N.C. Secretary of State candidate Michael LaPaglia speaks out. Beside him is GOP breakfast host Bruce Hatfield. Photo by Pete Zamplas.

All Republicans for several Council of State positions spoke. Abraham “A.J.” Daoud, the choice in 2012, and Raleigh “entrepreneur” Michael LaPaglia seek to challenge Democrat Secy. of State Elaine Marshall. LaPaglia called her too liberal. Daoud, of Pilot Mountain, said he got the lottery board chairman deservedly fired in overseeing the state lottery. McCrory appointed Daoud. Daoud wants corporate employers to have to provide proof of workers’ citizenship, in annual reports.

Chuck Stuber is sole GOP challenger to State Auditor Beth Wood, a Democrat. Stuber, a former FBI white collar crime investigator, vowed to ferret out fraud as a financial “watchdog.”

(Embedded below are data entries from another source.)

-- pv_equiv track=rewrite | github.com/Leandrigues/code-interview | stockAccumulation.py | stocks_diff
-- ===== SOURCE A (Python) =====
-- def stocks_diff(arr):
--     stocks_diff = []
--
--     for company_stock in arr:
--         current_diff = []
--         previous_price = 0
--         for (_, current_price) in company_stock:
--             current_diff.append(current_price - previous_price)
--             previous_price = current_price
--         stocks_diff.append(current_diff)
--
--     return stocks_diff
-- ===== SOURCE B (Python) =====
-- def rest_diffs(prev, rows):
--     if not rows:
--         return []
--     (_, p) = rows[0]
--     return [p - prev] + rest_diffs(p, rows[1:])
--
-- def company_diffs(rows):
--     if not rows:
--         return []
--     (_, p) = rows[0]
--     return [p] + rest_diffs(p, rows[1:])
--
-- def stocks_diff(arr):
--     if not arr:
--         return []
--     return [company_diffs(arr[0])] + stocks_diff(arr[1:])
-- ===== Notes on version B (the rewrite author's own statement) =====
-- stated objective: alternative
-- what changed: Replaced A's iterative 0-seeded accumulator loops by structural recursion: the outer list is consumed recursively, and per company the first price is emitted directly (no zero seed) while the remaining diffs are produced by a recursive helper threading the previous price.
import Mathlib
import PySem

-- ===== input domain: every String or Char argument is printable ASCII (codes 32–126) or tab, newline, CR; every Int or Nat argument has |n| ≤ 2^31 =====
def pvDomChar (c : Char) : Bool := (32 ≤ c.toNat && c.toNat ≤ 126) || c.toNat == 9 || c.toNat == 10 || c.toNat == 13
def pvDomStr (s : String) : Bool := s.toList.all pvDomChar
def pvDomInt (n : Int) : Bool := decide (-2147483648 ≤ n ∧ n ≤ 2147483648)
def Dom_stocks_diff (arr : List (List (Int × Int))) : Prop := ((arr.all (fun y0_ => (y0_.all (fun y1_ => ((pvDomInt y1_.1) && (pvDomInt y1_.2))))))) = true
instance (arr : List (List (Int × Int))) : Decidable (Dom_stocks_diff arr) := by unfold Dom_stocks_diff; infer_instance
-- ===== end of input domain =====

-- B recasts A's iterative 0-seeded accumulator loops as structural recursion with the
-- first price emitted directly (objective: alternative decomposition, same cost).

-- ===== PORT A =====
-- inner loop of A: fold threading (current_diff, previous_price)
def stocks_diff (arr : List (List (Int × Int))) : List (List Int) :=
  arr.foldl (fun sd company_stock =>
    let p := company_stock.foldl
      (fun (st : List Int × Int) row =>
        (st.1 ++ [row.2 - st.2], row.2)) ([], 0)
    sd ++ [p.1]) []

-- ===== PORT B =====
def rest_diffs (prev : Int) (rows : List (Int × Int)) : List Int :=
  match rows with
  | [] => []
  | r :: rest => [r.2 - prev] ++ rest_diffs r.2 rest

def company_diffs (rows : List (Int × Int)) : List Int :=
  match rows with
  | [] => []
  | r :: rest => [r.2] ++ rest_diffs r.2 rest

def stocks_diff_alt (arr : List (List (Int × Int))) : List (List Int) :=
  match arr with
  | [] => []
  | c :: rest => [company_diffs c] ++ stocks_diff_alt rest

-- ===== PRECONDITION & SPEC =====
def Spec_stocks_diff (arr : List (List (Int × Int))) (out : List (List Int)) : Prop := out = stocks_diff_alt arr
instance (arr : List (List (Int × Int))) (out : List (List Int)) : Decidable (Spec_stocks_diff arr out) := by unfold Spec_stocks_diff; infer_instance

-- ===== CLAIM =====
def Claim_equal_stocks_diff : Prop := ∀ (arr : List (List (Int × Int))), Dom_stocks_diff arr → Spec_stocks_diff arr (stocks_diff arr)

-- ===== LEMMAS AND PROOFS =====

-- A's inner fold from accumulator (acc, prev) appends exactly rest_diffs prev rows.
theorem inner_fold_eq (rows : List (Int × Int)) (acc : List Int) (prev : Int) :
    (rows.foldl (fun (st : List Int × Int) row => (st.1 ++ [row.2 - st.2], row.2)) (acc, prev)).1
      = acc ++ rest_diffs prev rows := by
  induction rows generalizing acc prev with
  | nil => simp [rest_diffs]
  | cons h t ih => simp [rest_diffs, ih]

-- seeded with prev = 0, the inner loop's diffs are company_diffs
theorem inner_eq_company (rows : List (Int × Int)) :
    (rows.foldl (fun (st : List Int × Int) row => (st.1 ++ [row.2 - st.2], row.2)) ([], 0)).1
      = company_diffs rows := by
  cases rows with
  | nil => simp [company_diffs]
  | cons h t => simp [inner_fold_eq, rest_diffs, company_diffs]

-- A's outer fold from accumulator l appends one company_diffs per company.
theorem outer_fold_eq (arr : List (List (Int × Int))) (l : List (List Int)) :
    arr.foldl (fun sd company_stock =>
      let p := company_stock.foldl
        (fun (st : List Int × Int) row => (st.1 ++ [row.2 - st.2], row.2)) ([], 0)
      sd ++ [p.1]) l = l ++ stocks_diff_alt arr := by
  induction arr generalizing l with
  | nil => simp [stocks_diff_alt]
  | cons h t ih =>
      simp only [List.foldl_cons]
      rw [ih, inner_eq_company]
      simp [stocks_diff_alt]

-- ===== VERDICT =====
theorem stocks_diff_spec : Claim_equal_stocks_diff := by
  intro arr _
  unfold Spec_stocks_diff stocks_diff
  simpa using outer_fold_eq arr []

The insurance commissioner race GOP trio of Raleigh insurance agency owner Mike Causey, former Onslow County commissioner Joe McLaughlin and Ron Pierce of Charlotte each spoke. Causey, the ’12 GOP nominee, said the state insurance office passes the buck in telling customers angry their insured property is not fully reimbursed to “get a lawyer.” McLaughlin calls some insurance under-covering/paying “unconscionable.” Pierce is “pissed off” enough to sue, about an insurance-related case he said wrongly landed him in jail.

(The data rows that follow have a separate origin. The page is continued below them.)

-- pv_equiv track=rewrite | github.com/AnvayUparkar/AI_Health_prediction | project/backend/fallback_monitoring_engine.py | get_risk_level
-- ===== SOURCE A (Python) =====
-- def get_risk_level(alerts):
--     """Determine risk level from alerts."""
--     if not alerts:
--         return "LOW"
--     alert_types = [a.get('type', '').upper() for a in alerts]
--     if "CRITICAL" in alert_types:
--         return "CRITICAL"
--     if "HIGH" in alert_types:
--         return "HIGH"
--     if "WARNING" in alert_types:
--         return "MODERATE"
--     return "LOW"
-- ===== SOURCE B (Python) =====
-- _RANK = {'CRITICAL': 3, 'HIGH': 2, 'WARNING': 1}
-- _LEVELS = ["LOW", "MODERATE", "HIGH", "CRITICAL"]
--
-- def get_risk_level(alerts):
--     """Determine risk level from alerts (single pass, max rank)."""
--     best = 0
--     for a in alerts:
--         r = _RANK.get(a.get('type', '').upper(), 0)
--         if best < r:
--             best = r
--     return _LEVELS[best]
-- ===== Notes on version B (the rewrite author's own statement) =====
-- stated objective: simpler
-- what changed: Instead of materialising the upper-cased type list and scanning it three times with membership tests, B makes one pass over alerts keeping the maximum of a rank assigned per type, then maps the max rank back to a label.
import Mathlib
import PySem

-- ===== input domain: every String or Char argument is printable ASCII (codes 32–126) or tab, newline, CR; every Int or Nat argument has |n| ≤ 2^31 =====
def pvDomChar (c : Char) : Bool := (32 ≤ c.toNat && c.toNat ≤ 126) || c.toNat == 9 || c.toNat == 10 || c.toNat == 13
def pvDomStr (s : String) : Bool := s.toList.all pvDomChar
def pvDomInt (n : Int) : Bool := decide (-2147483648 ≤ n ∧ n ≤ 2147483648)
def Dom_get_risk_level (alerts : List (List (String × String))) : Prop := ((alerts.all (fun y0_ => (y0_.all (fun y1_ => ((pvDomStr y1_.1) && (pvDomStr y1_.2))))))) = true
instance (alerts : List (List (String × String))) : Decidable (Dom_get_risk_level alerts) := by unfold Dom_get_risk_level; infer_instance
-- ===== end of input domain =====

-- B replaces A's materialised type list and three membership scans by one pass keeping the maximum rank (objective: simpler).

-- ===== PORT A =====
-- a.get('type', '').upper()
def pvTypeOf (a : List (String × String)) : String :=
  PySem.Str.upper ((PySem.Dict.mk a).getD "type" "")

def get_risk_level (alerts : List (List (String × String))) : String :=
  if alerts = [] then "LOW"
  else
    let alert_types := alerts.map pvTypeOf
    if "CRITICAL" ∈ alert_types then "CRITICAL"
    else if "HIGH" ∈ alert_types then "HIGH"
    else if "WARNING" ∈ alert_types then "MODERATE"
    else "LOW"

-- ===== PORT B =====
def pvRankDict : PySem.Dict String Nat :=
  PySem.Dict.mk [("CRITICAL", 3), ("HIGH", 2), ("WARNING", 1)]

def pvLevels : List String := ["LOW", "MODERATE", "HIGH", "CRITICAL"]

def get_risk_level_alt (alerts : List (List (String × String))) : String :=
  let best := alerts.foldl (fun best a =>
    let r := pvRankDict.getD (pvTypeOf a) 0
    if best < r then r else best) 0
  -- best is always ≤ 3, so getD equals Python's in-range indexing
  pvLevels.getD best "LOW"

-- ===== PRECONDITION & SPEC =====
def Spec_get_risk_level (alerts : List (List (String × String))) (out : String) : Prop := out = get_risk_level_alt alerts
instance (alerts : List (List (String × String))) (out : String) : Decidable (Spec_get_risk_level alerts out) := by unfold Spec_get_risk_level; infer_instance

-- ===== CLAIM (what is proved, stated in full; the proofs are below) =====
def Claim_equal_get_risk_level : Prop := ∀ (alerts : List (List (String × String))), Dom_get_risk_level alerts → Spec_get_risk_level alerts (get_risk_level alerts)

-- ===== LEMMAS AND PROOFS =====

def pvRank (t : String) : Nat := pvRankDict.getD t 0

lemma pvRank_eq (t : String) :
    pvRank t = if t = "CRITICAL" then 3 else if t = "HIGH" then 2 else if t = "WARNING" then 1 else 0 := by
  by_cases h1 : t = "CRITICAL"
  · subst h1; rfl
  by_cases h2 : t = "HIGH"
  · subst h2; rfl
  by_cases h3 : t = "WARNING"
  · subst h3; rfl
  have n1 : ¬("CRITICAL" = t) := fun h => h1 h.symm
  have n2 : ¬("HIGH" = t) := fun h => h2 h.symm
  have n3 : ¬("WARNING" = t) := fun h => h3 h.symm
  simp only [pvRank, pvRankDict, PySem.Dict.getD_eq_get?_getD, PySem.Dict.get?_mk_cons,
    beq_iff_eq, if_neg n1, if_neg n2, if_neg n3, if_neg h1, if_neg h2, if_neg h3]
  rfl

lemma pvRank_le (t : String) : pvRank t ≤ 3 := by
  rw [pvRank_eq]; split_ifs <;> omega

def pvMaxR (ts : List String) : Nat := ts.foldr (fun t m => max (pvRank t) m) 0

lemma foldB_eq (l : List (List (String × String))) (b : Nat) :
    l.foldl (fun best a =>
      let r := pvRankDict.getD (pvTypeOf a) 0
      if best < r then r else best) b = max b (pvMaxR (l.map pvTypeOf)) := by
  induction l generalizing b with
  | nil => simp [pvMaxR]
  | cons a l ih =>
    simp only [List.foldl_cons, ih, List.map_cons, pvMaxR, List.foldr_cons]
    have : (if b < pvRankDict.getD (pvTypeOf a) 0 then pvRankDict.getD (pvTypeOf a) 0 else b)
        = max b (pvRank (pvTypeOf a)) := by
      unfold pvRank; split_ifs <;> omega
    rw [this]
    omega

lemma le_maxR_iff (ts : List String) (k : Nat) (hk : 1 ≤ k) :
    k ≤ pvMaxR ts ↔ ∃ t ∈ ts, k ≤ pvRank t := by
  induction ts with
  | nil => simp [pvMaxR]; omega
  | cons t ts ih =>
    simp only [pvMaxR, List.foldr_cons] at *
    constructor
    · intro h
      rcases le_max_iff.mp h with h | h
      · exact ⟨t, List.mem_cons_self, h⟩
      · obtain ⟨u, hu, hr⟩ := ih.mp h
        exact ⟨u, List.mem_cons_of_mem _ hu, hr⟩
    · rintro ⟨u, hu, hr⟩
      rcases List.mem_cons.mp hu with rfl | hu
      · exact le_max_iff.mpr (Or.inl hr)
      · exact le_max_iff.mpr (Or.inr (ih.mpr ⟨u, hu, hr⟩))

lemma maxR_three (ts : List String) : 3 ≤ pvMaxR ts ↔ "CRITICAL" ∈ ts := by
  rw [le_maxR_iff ts 3 (by omega)]
  constructor
  · rintro ⟨t, ht, hr⟩
    rw [pvRank_eq] at hr
    split_ifs at hr with h1 h2 h3 <;> first | (subst h1; exact ht) | omega
  · intro h; exact ⟨"CRITICAL", h, by rw [pvRank_eq]; simp⟩

lemma maxR_two (ts : List String) : 2 ≤ pvMaxR ts ↔ "CRITICAL" ∈ ts ∨ "HIGH" ∈ ts := by
  rw [le_maxR_iff ts 2 (by omega)]
  constructor
  · rintro ⟨t, ht, hr⟩
    rw [pvRank_eq] at hr
    split_ifs at hr with h1 h2 h3 <;>
      first | (subst h1; exact Or.inl ht) | (subst h2; exact Or.inr ht) | omega
  · rintro (h | h)
    · exact ⟨"CRITICAL", h, by rw [pvRank_eq]; simp⟩
    · exact ⟨"HIGH", h, by rw [pvRank_eq]; simp⟩

lemma maxR_one (ts : List String) : 1 ≤ pvMaxR ts ↔ "CRITICAL" ∈ ts ∨ "HIGH" ∈ ts ∨ "WARNING" ∈ ts := by
  rw [le_maxR_iff ts 1 (by omega)]
  constructor
  · rintro ⟨t, ht, hr⟩
    rw [pvRank_eq] at hr
    split_ifs at hr with h1 h2 h3 <;>
      first | (subst h1; exact Or.inl ht) | (subst h2; exact Or.inr (Or.inl ht))
            | (subst h3; exact Or.inr (Or.inr ht)) | omega
  · rintro (h | h | h)
    · exact ⟨"CRITICAL", h, by rw [pvRank_eq]; simp⟩
    · exact ⟨"HIGH", h, by rw [pvRank_eq]; simp⟩
    · exact ⟨"WARNING", h, by rw [pvRank_eq]; simp⟩

lemma maxR_le (ts : List String) : pvMaxR ts ≤ 3 := by
  induction ts with
  | nil => simp [pvMaxR]
  | cons t ts ih =>
    simp only [pvMaxR, List.foldr_cons] at *
    have := pvRank_le t
    omega

-- ===== VERDICT (by name: the statement is the Claim_ definition above) =====
theorem get_risk_level_spec : Claim_equal_get_risk_level := by
  intro alerts _
  unfold Spec_get_risk_level get_risk_level get_risk_level_alt
  rw [foldB_eq]
  simp only [Nat.zero_max]
  set ts := alerts.map pvTypeOf with hts
  by_cases hnil : alerts = []
  · subst hnil; rfl
  · simp only [if_neg hnil]
    have h3 := maxR_three ts
    have h2 := maxR_two ts
    have h1 := maxR_one ts
    have hle := maxR_le ts
    have hcases : pvMaxR ts = 0 ∨ pvMaxR ts = 1 ∨ pvMaxR ts = 2 ∨ pvMaxR ts = 3 := by omega
    rcases hcases with h | h | h | h <;> rw [h]
    · have hc : "CRITICAL" ∉ ts := fun hm => by have := h1.mpr (Or.inl hm); omega
      have hh : "HIGH" ∉ ts := fun hm => by have := h1.mpr (Or.inr (Or.inl hm)); omega
      have hw : "WARNING" ∉ ts := fun hm => by have := h1.mpr (Or.inr (Or.inr hm)); omega
      rw [if_neg hc, if_neg hh, if_neg hw]; rfl
    · have hc : "CRITICAL" ∉ ts := fun hm => by have := h2.mpr (Or.inl hm); omega
      have hh : "HIGH" ∉ ts := fun hm => by have := h2.mpr (Or.inr hm); omega
      have hw : "WARNING" ∈ ts := by
        rcases h1.mp (by omega) with hm | hm | hm
        · exact absurd hm hc
        · exact absurd hm hh
        · exact hm
      rw [if_neg hc, if_neg hh, if_pos hw]; rfl
    · have hc : "CRITICAL" ∉ ts := fun hm => by have := h3.mpr hm; omega
      have hh : "HIGH" ∈ ts := by
        rcases h2.mp (by omega) with hm | hm
        · exact absurd hm hc
        · exact hm
      rw [if_neg hc, if_pos hh]; rfl
    · have hc : "CRITICAL" ∈ ts := h3.mp (by omega)
      rw [if_pos hc]; rfl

Administrative law judge Phil Berger Jr., son of N.C. Senate Pres. Pro Tempore Phil Berger, also spoke. He said his decisions will be strict upholding of constitutional rights, “the rule of the law, and will be grounded in North Carolina values.” He challenges Court of Appeals Judge Linda Stephens, on Nov. 8.

U.S. Congressman Mark Meadows (11th Dist.) is unopposed in the GOP primary, while semi-retired astrophysicist Tom Hill of Zirconia and Rick Bryson are Democratic primary candidates. The sole presidential candidate represented was U.S. Sen. Ted Cruz (R-Texas).